- TASK INSTRUCTIONS
Extract the lines that carry the string "Bool" from the listing.
==== DATA SHOWN ====
-- pv_equiv track=rewrite | github.com/mosquito1115/mmwave | generate_sigs.py | generate_sigs
-- ===== SOURCE A (Python) =====
-- def generate_sigs(start_sample, n_sample_vib, n_sample_still, pattern_str):
--     """
--     根据给定参数生成信号段信息列表。
--
--     参数：
--         start_sample: int，起始采样点
--         n_sample_vib: int，振动段长度
--         n_sample_still: int，静止段长度
--         pattern_str: str，由'0'和'1'组成，长度为3的倍数
--
--     返回：
--         sigs: list[(vib_pattern, bit_value, seg_start, seg_end)]
--     """
--     if len(pattern_str) % 3 != 0:
--         raise ValueError("pattern_str 的长度必须是 3 的倍数")
--
--     n = len(pattern_str)
--     one_third = n // 3
--     sigs = []
--
--     cur_start = start_sample
--
--     for idx, bit in enumerate(pattern_str):
--         # bit_value 为 0 或 1
--         bit_value = int(bit)
--
--         # 根据bit_value和所在区域确定vib_pattern
--         if bit_value == 0:
--             vib_pattern = 0
--             seg_len = n_sample_still
--         else:
--             if idx < one_third:
--                 vib_pattern = 1
--             elif idx < 2 * one_third:
--                 vib_pattern = 2
--             else:
--                 vib_pattern = 3
--             seg_len = n_sample_vib
--
--         seg_start = cur_start
--         seg_end = cur_start + n_sample_vib
--         cur_start = cur_start + seg_len  # 更新下一个段的起点
--
--         sigs.append((vib_pattern, bit_value, seg_start, seg_end))
--
--     return sigs
-- ===== SOURCE B (Python) =====
-- def generate_sigs(start_sample, n_sample_vib, n_sample_still, pattern_str):
--     if len(pattern_str) % 3 != 0:
--         raise ValueError("pattern_str 的长度必须是 3 的倍数")
--     n = len(pattern_str)
--     one_third = n // 3
--     # table-based decomposition: per-index value tables, then a prefix-sum table of starts
--     bit_values = [int(b) for b in pattern_str]
--     seg_lens = [n_sample_still if v == 0 else n_sample_vib for v in bit_values]
--     vib_patterns = [0 if int(b) == 0 else (1 if i < one_third else 2 if i < 2 * one_third else 3)
--                     for i, b in enumerate(pattern_str)]
--     starts = [start_sample]
--     for L in seg_lens[:-1]:
--         starts.append(starts[-1] + L)
--     return [(p, v, s, s + n_sample_vib)
--             for p, v, s in zip(vib_patterns, bit_values, starts)]
-- ===== Notes on version B (the rewrite author's own statement) =====
-- stated objective: alternative
-- what changed: Replaces the single interleaved loop with a running accumulator by separate per-index tables (bit values, segment lengths, vibration patterns), an explicit prefix-sum table of segment starts, and a final zip that assembles the tuples.
import Mathlib
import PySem

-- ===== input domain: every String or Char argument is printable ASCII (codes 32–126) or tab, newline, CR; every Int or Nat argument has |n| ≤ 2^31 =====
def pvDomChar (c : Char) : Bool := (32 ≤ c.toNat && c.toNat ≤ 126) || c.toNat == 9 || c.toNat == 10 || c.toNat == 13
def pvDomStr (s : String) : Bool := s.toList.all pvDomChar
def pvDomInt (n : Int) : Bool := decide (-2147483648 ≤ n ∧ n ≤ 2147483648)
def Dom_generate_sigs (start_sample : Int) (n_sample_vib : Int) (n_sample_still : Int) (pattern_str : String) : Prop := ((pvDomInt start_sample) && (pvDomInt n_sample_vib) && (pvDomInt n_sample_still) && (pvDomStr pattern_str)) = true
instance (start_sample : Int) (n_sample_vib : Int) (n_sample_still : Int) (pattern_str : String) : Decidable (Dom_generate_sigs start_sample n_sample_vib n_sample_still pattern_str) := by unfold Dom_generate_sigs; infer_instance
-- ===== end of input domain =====

-- B builds per-index tables and a prefix-sum table of starts, then zips; A interleaves one loop with a running accumulator. Objective: alternative decomposition.


-- int(bit) for one character: exact when bit is an ASCII digit (Pre_ guarantees all characters are digits)
def pyDigit (c : Char) : Int := (c.toNat : Int) - 48

-- ===== PORT A =====
def generate_sigs (start_sample : Int) (n_sample_vib : Int) (n_sample_still : Int) (pattern_str : String) : List (Int × Int × Int × Int) :=
  let n : Int := PySem.Str.len pattern_str
  let one_third := PySem.Int.floordiv n 3
  ((PySem.List.enumerate pattern_str.toList 0).foldl
    (fun (st : Int × List (Int × Int × Int × Int)) (p : Int × Char) =>
      let bit_value := pyDigit p.2
      let vib_pattern : Int :=
        if bit_value = 0 then 0
        else if p.1 < one_third then 1
        else if p.1 < 2 * one_third then 2
        else 3
      let seg_len := if bit_value = 0 then n_sample_still else n_sample_vib
      (st.1 + seg_len, st.2 ++ [(vib_pattern, bit_value, st.1, st.1 + n_sample_vib)]))
    (start_sample, [])).2

-- ===== PORT B =====
def generate_sigs_alt (start_sample : Int) (n_sample_vib : Int) (n_sample_still : Int) (pattern_str : String) : List (Int × Int × Int × Int) :=
  let n : Int := PySem.Str.len pattern_str
  let one_third := PySem.Int.floordiv n 3
  let bit_values := pattern_str.toList.map pyDigit
  let seg_lens := bit_values.map (fun v => if v = 0 then n_sample_still else n_sample_vib)
  let vib_patterns := (PySem.List.enumerate pattern_str.toList 0).map
    (fun p => if pyDigit p.2 = 0 then (0 : Int)
              else if p.1 < one_third then 1
              else if p.1 < 2 * one_third then 2
              else 3)
  let starts := seg_lens.dropLast.foldl
    (fun (acc : List Int) L => acc ++ [PySem.List.pyGetD acc (-1) 0 + L]) [start_sample]
  (vib_patterns.zip (bit_values.zip starts)).map
    (fun t => (t.1, t.2.1, t.2.2, t.2.2 + n_sample_vib))

-- ===== PRECONDITION & SPEC =====
-- Pre_ excludes exactly the inputs where A raises ValueError: length not a multiple of 3, or a non-digit character (int(bit) fails).
def Pre_generate_sigs (start_sample : Int) (n_sample_vib : Int) (n_sample_still : Int) (pattern_str : String) : Prop :=
  PySem.Int.mod (PySem.Str.len pattern_str) 3 = 0 ∧ pattern_str.toList.all PySem.Str.isdigit = true
instance (start_sample : Int) (n_sample_vib : Int) (n_sample_still : Int) (pattern_str : String) : Decidable (Pre_generate_sigs start_sample n_sample_vib n_sample_still pattern_str) := by unfold Pre_generate_sigs; infer_instance

def pvWitness_generate_sigs : Int × Int × Int × String := (0, 5, 3, "101")

def Spec_generate_sigs (start_sample : Int) (n_sample_vib : Int) (n_sample_still : Int) (pattern_str : String) (out : List (Int × Int × Int × Int)) : Prop := out = generate_sigs_alt start_sample n_sample_vib n_sample_still pattern_str
instance (start_sample : Int) (n_sample_vib : Int) (n_sample_still : Int) (pattern_str : String) (out : List (Int × Int × Int × Int)) : Decidable (Spec_generate_sigs start_sample n_sample_vib n_sample_still pattern_str out) := by unfold Spec_generate_sigs; infer_instance

-- ===== CLAIM (what is proved, stated in full; the proofs are below) =====
def Claim_equal_generate_sigs : Prop := ∀ (start_sample : Int) (n_sample_vib : Int) (n_sample_still : Int) (pattern_str : String), Dom_generate_sigs start_sample n_sample_vib n_sample_still pattern_str → Pre_generate_sigs start_sample n_sample_vib n_sample_still pattern_str → Spec_generate_sigs start_sample n_sample_vib n_sample_still pattern_str (generate_sigs start_sample n_sample_vib n_sample_still pattern_str)

-- ===== LEMMAS AND PROOFS =====

-- common recursive characterisation of the segment list
def gRec (ot nvib nstill : Int) : List Char → Int → Int → List (Int × Int × Int × Int)
  | [], _, _ => []
  | c :: rest, i, cur =>
      ((if pyDigit c = 0 then 0 else if i < ot then 1 else if i < 2 * ot then 2 else 3),
       pyDigit c, cur, cur + nvib)
      :: gRec ot nvib nstill rest (i + 1) (cur + (if pyDigit c = 0 then nstill else nvib))

-- prefix sums
def pScan (s : Int) : List Int → List Int
  | [] => [s]
  | L :: rest => s :: pScan (s + L) rest

lemma foldA (ot nvib nstill : Int) :
    ∀ (cs : List Char) (s cur : Int) (acc : List (Int × Int × Int × Int)),
    ((PySem.List.enumerate cs s).foldl
      (fun (st : Int × List (Int × Int × Int × Int)) (p : Int × Char) =>
        let bit_value := pyDigit p.2
        let vib_pattern : Int :=
          if bit_value = 0 then 0
          else if p.1 < ot then 1
          else if p.1 < 2 * ot then 2
          else 3
        let seg_len := if bit_value = 0 then nstill else nvib
        (st.1 + seg_len, st.2 ++ [(vib_pattern, bit_value, st.1, st.1 + nvib)]))
      (cur, acc)).2 = acc ++ gRec ot nvib nstill cs s cur := by
  intro cs
  induction cs with
  | nil => intro s cur acc; simp [PySem.List.enumerate_nil, gRec]
  | cons c rest ih =>
      intro s cur acc
      rw [PySem.List.enumerate_cons]
      simp only [List.foldl_cons, gRec]
      rw [ih (s + 1)]
      simp

lemma scan_fold :
    ∀ (ls : List Int) (pre : List Int) (s : Int),
    (ls.foldl (fun (acc : List Int) L => acc ++ [PySem.List.pyGetD acc (-1) 0 + L]) (pre ++ [s]))
      = pre ++ pScan s ls := by
  intro ls
  induction ls with
  | nil => intro pre s; simp [pScan]
  | cons L rest ih =>
      intro pre s
      simp only [List.foldl_cons, PySem.List.pyGetD_neg_one_append_singleton]
      have : (pre ++ [s]) ++ [s + L] = (pre ++ [s]) ++ [s + L] := rfl
      rw [show pre ++ [s] ++ [s + L] = (pre ++ [s]) ++ [s + L] from rfl, ih (pre ++ [s]) (s + L)]
      simp [pScan]

lemma zipB (ot nvib nstill : Int) :
    ∀ (cs : List Char) (s cur : Int),
    (((PySem.List.enumerate cs s).map
        (fun p => if pyDigit p.2 = 0 then (0 : Int)
                  else if p.1 < ot then 1
                  else if p.1 < 2 * ot then 2
                  else 3)).zip
      ((cs.map pyDigit).zip
        (pScan cur (((cs.map pyDigit).map (fun v => if v = 0 then nstill else nvib)).dropLast)))).map
      (fun t => (t.1, t.2.1, t.2.2, t.2.2 + nvib))
    = gRec ot nvib nstill cs s cur := by
  intro cs
  induction cs with
  | nil => intro s cur; simp [PySem.List.enumerate_nil, gRec]
  | cons c rest ih =>
      intro s cur
      cases rest with
      | nil => simp [PySem.List.enumerate_cons, PySem.List.enumerate_nil, pScan, gRec]
      | cons d ds =>
          rw [PySem.List.enumerate_cons]
          simp only [List.map_cons, List.dropLast_cons₂, pScan, List.zip_cons_cons]
          have h := ih (s + 1) (cur + (if pyDigit c = 0 then nstill else nvib))
          simp only [List.map_cons] at h
          rw [h]
          simp [gRec]

-- ===== VERDICT (by name: the statement is the Claim_ definition above) =====
theorem generate_sigs_spec : Claim_equal_generate_sigs := by
  intro start_sample n_sample_vib n_sample_still pattern_str _ _
  unfold Spec_generate_sigs generate_sigs generate_sigs_alt
  simp only []
  rw [foldA]
  rw [show [start_sample] = ([] : List Int) ++ [start_sample] from rfl, scan_fold]
  simp only [List.nil_append]
  rw [zipB]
====
- RESPONSE BOX
def pvDomChar (c : Char) : Bool := (32 ≤ c.toNat && c.toNat ≤ 126) || c.toNat == 9 || c.toNat == 10 || c.toNat == 13
def pvDomStr (s : String) : Bool := s.toList.all pvDomChar
def pvDomInt (n : Int) : Bool := decide (-2147483648 ≤ n ∧ n ≤ 2147483648)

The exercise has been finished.